▶ WORK REQUEST
The answer must be every line below that holds the word "hpair".

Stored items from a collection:
# # # # #
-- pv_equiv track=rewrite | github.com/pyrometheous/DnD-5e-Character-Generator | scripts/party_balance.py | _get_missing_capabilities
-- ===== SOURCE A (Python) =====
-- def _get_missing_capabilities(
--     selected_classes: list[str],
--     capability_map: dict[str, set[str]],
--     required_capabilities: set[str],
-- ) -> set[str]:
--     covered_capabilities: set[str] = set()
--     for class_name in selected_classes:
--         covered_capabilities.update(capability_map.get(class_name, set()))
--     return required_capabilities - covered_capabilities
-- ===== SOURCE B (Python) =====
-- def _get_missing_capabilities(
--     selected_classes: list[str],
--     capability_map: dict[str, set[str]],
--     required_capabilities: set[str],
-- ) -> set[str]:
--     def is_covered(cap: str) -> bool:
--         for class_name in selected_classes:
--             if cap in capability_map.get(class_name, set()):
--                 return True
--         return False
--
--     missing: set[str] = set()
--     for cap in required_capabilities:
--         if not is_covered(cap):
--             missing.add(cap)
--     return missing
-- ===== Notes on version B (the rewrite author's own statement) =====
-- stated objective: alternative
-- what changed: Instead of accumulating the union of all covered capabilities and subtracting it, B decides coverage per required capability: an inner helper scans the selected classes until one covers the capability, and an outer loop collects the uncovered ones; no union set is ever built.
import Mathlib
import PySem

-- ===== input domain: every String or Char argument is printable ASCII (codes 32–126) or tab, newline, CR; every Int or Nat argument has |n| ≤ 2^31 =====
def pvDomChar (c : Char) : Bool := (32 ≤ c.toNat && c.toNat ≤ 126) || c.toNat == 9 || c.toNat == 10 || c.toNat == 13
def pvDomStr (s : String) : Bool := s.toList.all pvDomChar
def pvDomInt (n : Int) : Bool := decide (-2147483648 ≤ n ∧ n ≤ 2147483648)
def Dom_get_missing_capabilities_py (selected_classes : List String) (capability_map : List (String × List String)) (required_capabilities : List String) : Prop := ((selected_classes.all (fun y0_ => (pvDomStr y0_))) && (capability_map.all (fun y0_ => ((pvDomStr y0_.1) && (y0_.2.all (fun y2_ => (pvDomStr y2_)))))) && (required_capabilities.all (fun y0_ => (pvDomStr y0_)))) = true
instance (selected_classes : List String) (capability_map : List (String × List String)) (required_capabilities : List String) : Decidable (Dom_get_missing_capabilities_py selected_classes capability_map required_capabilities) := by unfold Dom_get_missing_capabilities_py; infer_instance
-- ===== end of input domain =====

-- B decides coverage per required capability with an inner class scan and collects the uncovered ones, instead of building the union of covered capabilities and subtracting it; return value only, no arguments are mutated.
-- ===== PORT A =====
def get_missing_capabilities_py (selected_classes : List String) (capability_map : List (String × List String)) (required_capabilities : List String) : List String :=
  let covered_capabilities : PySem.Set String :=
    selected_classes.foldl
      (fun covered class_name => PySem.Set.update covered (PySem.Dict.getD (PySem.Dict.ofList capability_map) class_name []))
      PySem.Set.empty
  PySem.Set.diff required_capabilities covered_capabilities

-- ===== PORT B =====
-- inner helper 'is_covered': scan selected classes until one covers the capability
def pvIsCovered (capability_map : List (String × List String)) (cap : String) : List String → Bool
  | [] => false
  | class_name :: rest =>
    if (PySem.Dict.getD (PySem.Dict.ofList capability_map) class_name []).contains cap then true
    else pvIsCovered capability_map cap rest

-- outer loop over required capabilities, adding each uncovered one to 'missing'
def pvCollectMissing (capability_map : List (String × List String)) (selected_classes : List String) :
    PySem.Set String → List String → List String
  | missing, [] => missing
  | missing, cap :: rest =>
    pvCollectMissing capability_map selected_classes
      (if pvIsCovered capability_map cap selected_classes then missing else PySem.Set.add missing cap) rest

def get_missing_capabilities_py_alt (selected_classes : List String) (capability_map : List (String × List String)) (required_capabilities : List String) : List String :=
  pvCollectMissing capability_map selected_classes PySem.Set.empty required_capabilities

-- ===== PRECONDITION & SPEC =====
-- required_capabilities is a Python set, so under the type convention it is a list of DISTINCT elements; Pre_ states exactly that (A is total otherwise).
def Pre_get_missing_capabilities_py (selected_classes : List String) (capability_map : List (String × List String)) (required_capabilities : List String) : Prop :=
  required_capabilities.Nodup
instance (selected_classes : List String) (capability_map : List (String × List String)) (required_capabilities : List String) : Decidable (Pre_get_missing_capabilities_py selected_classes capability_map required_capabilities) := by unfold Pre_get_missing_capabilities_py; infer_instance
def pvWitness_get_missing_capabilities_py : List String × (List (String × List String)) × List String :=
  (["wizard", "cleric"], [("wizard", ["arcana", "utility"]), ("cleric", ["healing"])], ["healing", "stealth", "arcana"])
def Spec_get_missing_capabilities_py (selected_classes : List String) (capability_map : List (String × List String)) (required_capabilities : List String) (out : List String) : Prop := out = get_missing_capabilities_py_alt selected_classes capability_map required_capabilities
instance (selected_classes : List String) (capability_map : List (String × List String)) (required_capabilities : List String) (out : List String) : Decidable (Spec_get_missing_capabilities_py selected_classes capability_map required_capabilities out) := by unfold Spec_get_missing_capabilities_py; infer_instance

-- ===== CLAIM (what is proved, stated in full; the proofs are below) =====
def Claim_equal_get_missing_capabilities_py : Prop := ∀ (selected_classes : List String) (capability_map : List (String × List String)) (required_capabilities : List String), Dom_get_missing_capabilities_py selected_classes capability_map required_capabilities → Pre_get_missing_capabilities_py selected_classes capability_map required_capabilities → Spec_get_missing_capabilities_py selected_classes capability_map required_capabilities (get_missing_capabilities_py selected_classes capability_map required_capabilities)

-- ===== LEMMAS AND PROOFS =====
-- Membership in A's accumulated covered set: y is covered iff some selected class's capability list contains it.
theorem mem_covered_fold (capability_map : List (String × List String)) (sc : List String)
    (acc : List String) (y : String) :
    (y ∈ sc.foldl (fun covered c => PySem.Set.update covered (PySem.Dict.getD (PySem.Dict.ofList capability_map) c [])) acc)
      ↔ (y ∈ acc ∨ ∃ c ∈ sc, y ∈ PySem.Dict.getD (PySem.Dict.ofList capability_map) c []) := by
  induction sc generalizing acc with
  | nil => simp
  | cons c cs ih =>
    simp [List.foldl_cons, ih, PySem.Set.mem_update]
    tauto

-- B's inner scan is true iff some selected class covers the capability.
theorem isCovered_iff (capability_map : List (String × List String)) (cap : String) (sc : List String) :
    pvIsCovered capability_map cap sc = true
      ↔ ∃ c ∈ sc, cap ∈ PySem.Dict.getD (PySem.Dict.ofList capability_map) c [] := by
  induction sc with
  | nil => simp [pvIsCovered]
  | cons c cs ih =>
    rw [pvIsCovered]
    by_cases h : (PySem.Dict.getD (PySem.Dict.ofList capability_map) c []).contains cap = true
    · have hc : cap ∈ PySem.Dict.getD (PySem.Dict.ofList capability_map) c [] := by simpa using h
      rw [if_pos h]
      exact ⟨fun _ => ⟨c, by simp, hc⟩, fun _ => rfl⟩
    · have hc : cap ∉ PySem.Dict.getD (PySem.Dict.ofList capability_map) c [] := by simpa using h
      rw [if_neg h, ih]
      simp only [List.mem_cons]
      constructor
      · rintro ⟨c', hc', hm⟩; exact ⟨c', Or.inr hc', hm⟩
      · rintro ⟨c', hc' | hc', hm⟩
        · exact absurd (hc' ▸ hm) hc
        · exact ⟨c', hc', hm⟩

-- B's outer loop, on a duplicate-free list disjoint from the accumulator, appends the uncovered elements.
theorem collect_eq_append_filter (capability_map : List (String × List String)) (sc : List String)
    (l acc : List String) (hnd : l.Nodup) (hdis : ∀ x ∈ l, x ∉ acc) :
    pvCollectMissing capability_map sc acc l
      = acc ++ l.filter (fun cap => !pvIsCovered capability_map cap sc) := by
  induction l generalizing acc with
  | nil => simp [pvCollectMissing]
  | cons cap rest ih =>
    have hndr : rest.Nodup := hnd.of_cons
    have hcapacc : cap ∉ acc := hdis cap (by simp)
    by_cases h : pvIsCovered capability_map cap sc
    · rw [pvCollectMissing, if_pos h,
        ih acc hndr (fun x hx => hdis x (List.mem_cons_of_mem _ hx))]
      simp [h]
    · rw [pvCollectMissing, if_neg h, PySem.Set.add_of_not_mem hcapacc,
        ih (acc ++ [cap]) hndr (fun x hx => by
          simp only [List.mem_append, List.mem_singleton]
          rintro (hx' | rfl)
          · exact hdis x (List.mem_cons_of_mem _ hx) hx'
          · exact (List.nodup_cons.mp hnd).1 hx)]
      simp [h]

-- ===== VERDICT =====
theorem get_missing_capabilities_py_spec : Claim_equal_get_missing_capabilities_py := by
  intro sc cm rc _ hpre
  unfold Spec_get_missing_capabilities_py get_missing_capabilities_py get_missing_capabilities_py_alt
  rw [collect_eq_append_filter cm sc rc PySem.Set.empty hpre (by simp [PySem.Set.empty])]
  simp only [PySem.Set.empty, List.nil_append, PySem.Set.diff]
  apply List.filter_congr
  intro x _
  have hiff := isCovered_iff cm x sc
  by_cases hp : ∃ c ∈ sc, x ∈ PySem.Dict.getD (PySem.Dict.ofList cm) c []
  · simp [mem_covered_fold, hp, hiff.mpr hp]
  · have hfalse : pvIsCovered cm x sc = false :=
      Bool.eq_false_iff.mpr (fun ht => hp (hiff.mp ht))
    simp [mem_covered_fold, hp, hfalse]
# # # # #
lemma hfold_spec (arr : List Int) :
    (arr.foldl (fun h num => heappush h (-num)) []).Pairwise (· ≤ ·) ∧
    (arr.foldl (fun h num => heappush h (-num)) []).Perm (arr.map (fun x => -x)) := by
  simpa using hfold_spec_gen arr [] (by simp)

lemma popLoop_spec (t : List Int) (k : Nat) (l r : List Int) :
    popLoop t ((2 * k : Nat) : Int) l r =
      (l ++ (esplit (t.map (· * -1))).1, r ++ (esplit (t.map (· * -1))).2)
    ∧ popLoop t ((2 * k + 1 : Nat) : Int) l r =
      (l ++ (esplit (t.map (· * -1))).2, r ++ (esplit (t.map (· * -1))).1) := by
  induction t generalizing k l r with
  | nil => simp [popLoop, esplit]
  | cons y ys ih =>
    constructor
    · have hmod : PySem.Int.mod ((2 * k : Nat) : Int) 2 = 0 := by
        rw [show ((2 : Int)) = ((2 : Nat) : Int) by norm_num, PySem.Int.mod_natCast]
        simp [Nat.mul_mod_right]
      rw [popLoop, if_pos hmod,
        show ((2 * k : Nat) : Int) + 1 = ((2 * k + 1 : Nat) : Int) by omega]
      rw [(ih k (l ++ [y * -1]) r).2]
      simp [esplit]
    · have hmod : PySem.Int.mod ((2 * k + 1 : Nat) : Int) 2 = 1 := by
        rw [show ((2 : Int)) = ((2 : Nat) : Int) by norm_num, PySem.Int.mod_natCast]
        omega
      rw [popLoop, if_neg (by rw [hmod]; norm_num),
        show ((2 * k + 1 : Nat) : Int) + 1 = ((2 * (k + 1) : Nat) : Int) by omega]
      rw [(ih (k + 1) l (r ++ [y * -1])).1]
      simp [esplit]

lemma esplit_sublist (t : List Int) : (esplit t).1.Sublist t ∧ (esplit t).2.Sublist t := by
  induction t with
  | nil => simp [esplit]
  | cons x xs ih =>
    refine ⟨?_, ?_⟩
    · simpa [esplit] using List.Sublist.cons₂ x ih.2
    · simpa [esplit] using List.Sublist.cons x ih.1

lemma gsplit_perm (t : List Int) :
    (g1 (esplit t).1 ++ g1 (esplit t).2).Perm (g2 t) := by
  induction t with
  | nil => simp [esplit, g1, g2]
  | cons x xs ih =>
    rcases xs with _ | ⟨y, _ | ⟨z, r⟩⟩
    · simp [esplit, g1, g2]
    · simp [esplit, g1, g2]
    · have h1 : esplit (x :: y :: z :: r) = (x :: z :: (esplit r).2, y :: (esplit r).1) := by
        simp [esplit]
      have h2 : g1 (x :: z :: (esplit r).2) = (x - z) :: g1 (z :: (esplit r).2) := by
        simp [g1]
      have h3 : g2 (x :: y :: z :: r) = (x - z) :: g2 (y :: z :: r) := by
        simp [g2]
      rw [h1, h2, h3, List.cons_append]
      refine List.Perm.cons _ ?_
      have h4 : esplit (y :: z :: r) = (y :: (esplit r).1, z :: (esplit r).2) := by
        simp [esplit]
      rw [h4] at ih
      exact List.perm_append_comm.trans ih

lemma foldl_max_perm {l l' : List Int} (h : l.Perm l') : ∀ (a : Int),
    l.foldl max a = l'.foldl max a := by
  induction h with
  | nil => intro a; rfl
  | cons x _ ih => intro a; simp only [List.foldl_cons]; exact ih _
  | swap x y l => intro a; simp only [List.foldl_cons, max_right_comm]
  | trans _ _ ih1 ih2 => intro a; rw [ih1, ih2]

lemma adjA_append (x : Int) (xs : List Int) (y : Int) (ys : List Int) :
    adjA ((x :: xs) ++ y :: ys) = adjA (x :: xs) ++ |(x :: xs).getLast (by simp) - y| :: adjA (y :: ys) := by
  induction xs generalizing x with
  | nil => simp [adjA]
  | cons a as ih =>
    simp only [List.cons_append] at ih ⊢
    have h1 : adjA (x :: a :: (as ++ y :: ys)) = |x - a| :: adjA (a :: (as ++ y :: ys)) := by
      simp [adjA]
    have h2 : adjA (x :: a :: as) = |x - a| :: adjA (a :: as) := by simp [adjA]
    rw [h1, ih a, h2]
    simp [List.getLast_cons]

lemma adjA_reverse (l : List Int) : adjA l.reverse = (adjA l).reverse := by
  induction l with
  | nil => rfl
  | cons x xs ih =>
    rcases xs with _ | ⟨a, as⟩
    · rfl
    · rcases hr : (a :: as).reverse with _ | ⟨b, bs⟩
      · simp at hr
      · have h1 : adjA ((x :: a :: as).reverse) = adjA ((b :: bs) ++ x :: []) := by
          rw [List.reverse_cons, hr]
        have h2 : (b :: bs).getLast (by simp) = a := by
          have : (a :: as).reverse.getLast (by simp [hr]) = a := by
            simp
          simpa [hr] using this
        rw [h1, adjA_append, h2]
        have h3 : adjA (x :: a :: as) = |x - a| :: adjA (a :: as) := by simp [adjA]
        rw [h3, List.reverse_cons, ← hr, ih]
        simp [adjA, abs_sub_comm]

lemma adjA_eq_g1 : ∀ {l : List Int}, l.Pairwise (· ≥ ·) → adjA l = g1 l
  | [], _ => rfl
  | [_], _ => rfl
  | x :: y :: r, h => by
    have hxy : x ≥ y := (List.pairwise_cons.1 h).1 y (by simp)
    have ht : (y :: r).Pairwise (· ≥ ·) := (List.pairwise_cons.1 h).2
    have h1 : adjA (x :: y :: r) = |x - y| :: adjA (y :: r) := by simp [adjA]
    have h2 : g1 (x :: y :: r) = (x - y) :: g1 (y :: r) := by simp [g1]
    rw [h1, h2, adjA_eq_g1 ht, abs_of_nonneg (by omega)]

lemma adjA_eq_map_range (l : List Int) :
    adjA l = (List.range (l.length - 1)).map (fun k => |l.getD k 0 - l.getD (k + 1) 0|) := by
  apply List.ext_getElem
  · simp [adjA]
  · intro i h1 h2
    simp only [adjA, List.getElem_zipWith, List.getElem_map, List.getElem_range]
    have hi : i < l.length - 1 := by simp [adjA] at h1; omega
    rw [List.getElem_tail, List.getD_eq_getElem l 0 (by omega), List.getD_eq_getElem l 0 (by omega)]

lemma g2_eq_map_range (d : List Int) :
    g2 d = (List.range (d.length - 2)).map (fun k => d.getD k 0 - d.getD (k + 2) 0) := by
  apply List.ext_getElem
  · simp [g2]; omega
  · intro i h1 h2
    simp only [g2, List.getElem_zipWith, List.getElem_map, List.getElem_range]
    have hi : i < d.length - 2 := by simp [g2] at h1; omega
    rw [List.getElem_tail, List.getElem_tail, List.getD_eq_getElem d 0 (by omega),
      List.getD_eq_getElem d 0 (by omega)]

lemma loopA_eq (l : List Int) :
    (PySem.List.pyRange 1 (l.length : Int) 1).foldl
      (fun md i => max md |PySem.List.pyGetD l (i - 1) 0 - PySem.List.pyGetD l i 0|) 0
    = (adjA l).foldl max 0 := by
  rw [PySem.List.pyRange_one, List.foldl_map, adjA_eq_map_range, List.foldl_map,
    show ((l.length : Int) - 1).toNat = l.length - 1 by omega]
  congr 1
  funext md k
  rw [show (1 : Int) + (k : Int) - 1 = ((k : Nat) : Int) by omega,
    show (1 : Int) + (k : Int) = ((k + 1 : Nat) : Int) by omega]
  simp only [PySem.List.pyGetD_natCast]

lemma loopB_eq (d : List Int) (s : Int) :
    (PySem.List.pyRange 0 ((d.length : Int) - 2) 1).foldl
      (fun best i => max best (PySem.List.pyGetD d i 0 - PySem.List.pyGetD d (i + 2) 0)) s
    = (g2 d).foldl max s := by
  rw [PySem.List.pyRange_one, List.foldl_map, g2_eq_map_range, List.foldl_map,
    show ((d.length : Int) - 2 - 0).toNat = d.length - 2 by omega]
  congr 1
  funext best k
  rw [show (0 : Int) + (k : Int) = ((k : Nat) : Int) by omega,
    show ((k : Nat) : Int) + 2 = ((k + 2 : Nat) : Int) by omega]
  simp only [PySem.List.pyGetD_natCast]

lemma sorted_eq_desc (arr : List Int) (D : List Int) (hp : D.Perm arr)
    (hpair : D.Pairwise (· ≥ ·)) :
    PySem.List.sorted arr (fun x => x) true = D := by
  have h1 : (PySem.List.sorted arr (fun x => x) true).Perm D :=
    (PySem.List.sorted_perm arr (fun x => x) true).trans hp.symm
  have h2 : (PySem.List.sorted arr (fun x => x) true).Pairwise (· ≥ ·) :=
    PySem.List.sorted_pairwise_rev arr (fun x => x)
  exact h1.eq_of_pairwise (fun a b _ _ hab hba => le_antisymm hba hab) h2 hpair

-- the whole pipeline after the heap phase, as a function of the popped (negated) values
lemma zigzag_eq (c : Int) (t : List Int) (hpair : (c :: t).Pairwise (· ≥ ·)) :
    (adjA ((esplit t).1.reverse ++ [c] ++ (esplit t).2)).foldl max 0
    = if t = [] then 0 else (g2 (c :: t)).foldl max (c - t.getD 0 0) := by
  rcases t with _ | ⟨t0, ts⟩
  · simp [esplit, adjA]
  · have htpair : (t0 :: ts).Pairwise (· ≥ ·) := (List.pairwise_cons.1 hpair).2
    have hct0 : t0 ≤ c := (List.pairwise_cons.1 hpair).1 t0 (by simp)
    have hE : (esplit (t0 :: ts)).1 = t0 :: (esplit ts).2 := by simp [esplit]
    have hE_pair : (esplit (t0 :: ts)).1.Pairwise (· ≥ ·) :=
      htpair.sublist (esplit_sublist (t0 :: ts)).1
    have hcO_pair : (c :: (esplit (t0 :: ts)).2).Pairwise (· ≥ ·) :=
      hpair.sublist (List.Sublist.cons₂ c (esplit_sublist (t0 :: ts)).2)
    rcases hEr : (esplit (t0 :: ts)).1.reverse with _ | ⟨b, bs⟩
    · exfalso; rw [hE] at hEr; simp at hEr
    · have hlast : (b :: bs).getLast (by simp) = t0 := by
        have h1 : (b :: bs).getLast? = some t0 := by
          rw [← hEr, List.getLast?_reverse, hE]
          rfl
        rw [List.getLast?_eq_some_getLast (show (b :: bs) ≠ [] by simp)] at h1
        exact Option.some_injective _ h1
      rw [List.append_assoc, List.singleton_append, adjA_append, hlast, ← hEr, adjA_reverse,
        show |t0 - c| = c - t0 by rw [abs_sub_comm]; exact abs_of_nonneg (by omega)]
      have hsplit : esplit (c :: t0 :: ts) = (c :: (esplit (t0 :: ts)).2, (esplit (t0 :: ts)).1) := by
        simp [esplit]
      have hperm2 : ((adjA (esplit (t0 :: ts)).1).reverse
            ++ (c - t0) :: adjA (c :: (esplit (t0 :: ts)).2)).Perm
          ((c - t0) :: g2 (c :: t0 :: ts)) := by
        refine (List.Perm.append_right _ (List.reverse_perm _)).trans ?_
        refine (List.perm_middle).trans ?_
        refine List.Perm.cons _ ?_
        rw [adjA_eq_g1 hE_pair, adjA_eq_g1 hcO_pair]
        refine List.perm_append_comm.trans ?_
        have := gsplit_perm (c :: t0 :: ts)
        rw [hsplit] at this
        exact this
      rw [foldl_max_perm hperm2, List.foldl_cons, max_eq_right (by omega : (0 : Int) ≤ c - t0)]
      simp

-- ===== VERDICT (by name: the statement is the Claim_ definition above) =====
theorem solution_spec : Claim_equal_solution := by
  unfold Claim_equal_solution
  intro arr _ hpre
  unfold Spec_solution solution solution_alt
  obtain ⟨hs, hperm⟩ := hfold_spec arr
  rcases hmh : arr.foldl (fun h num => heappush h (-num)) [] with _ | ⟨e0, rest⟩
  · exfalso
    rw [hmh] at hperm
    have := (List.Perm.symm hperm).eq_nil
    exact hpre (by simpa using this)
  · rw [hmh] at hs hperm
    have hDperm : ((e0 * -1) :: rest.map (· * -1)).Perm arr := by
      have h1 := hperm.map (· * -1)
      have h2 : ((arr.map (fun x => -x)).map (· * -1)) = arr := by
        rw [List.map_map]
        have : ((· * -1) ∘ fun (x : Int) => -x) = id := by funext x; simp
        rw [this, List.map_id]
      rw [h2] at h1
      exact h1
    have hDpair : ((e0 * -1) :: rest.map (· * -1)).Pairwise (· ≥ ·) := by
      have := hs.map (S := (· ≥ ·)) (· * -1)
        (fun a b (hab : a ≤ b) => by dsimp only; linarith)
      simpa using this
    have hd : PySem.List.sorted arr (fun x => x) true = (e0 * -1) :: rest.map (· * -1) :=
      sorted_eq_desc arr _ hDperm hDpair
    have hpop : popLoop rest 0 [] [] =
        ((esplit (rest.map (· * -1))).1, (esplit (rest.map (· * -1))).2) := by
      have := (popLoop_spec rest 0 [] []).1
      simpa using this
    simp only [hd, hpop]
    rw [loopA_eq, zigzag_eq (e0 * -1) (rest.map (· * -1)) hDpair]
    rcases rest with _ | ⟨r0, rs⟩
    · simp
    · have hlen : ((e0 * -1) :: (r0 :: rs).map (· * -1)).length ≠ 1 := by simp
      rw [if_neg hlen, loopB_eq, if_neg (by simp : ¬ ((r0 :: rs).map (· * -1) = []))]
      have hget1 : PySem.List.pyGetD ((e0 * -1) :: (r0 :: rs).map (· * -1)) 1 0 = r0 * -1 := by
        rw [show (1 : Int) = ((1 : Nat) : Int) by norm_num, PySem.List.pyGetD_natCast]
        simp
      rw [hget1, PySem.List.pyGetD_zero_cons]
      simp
# # # # #
▶ THE ANSWER
    (hpair : D.Pairwise (· ≥ ·)) :
  exact h1.eq_of_pairwise (fun a b _ _ hab hba => le_antisymm hba hab) h2 hpair
lemma zigzag_eq (c : Int) (t : List Int) (hpair : (c :: t).Pairwise (· ≥ ·)) :
  · have htpair : (t0 :: ts).Pairwise (· ≥ ·) := (List.pairwise_cons.1 hpair).2
    have hct0 : t0 ≤ c := (List.pairwise_cons.1 hpair).1 t0 (by simp)
      hpair.sublist (List.Sublist.cons₂ c (esplit_sublist (t0 :: ts)).2)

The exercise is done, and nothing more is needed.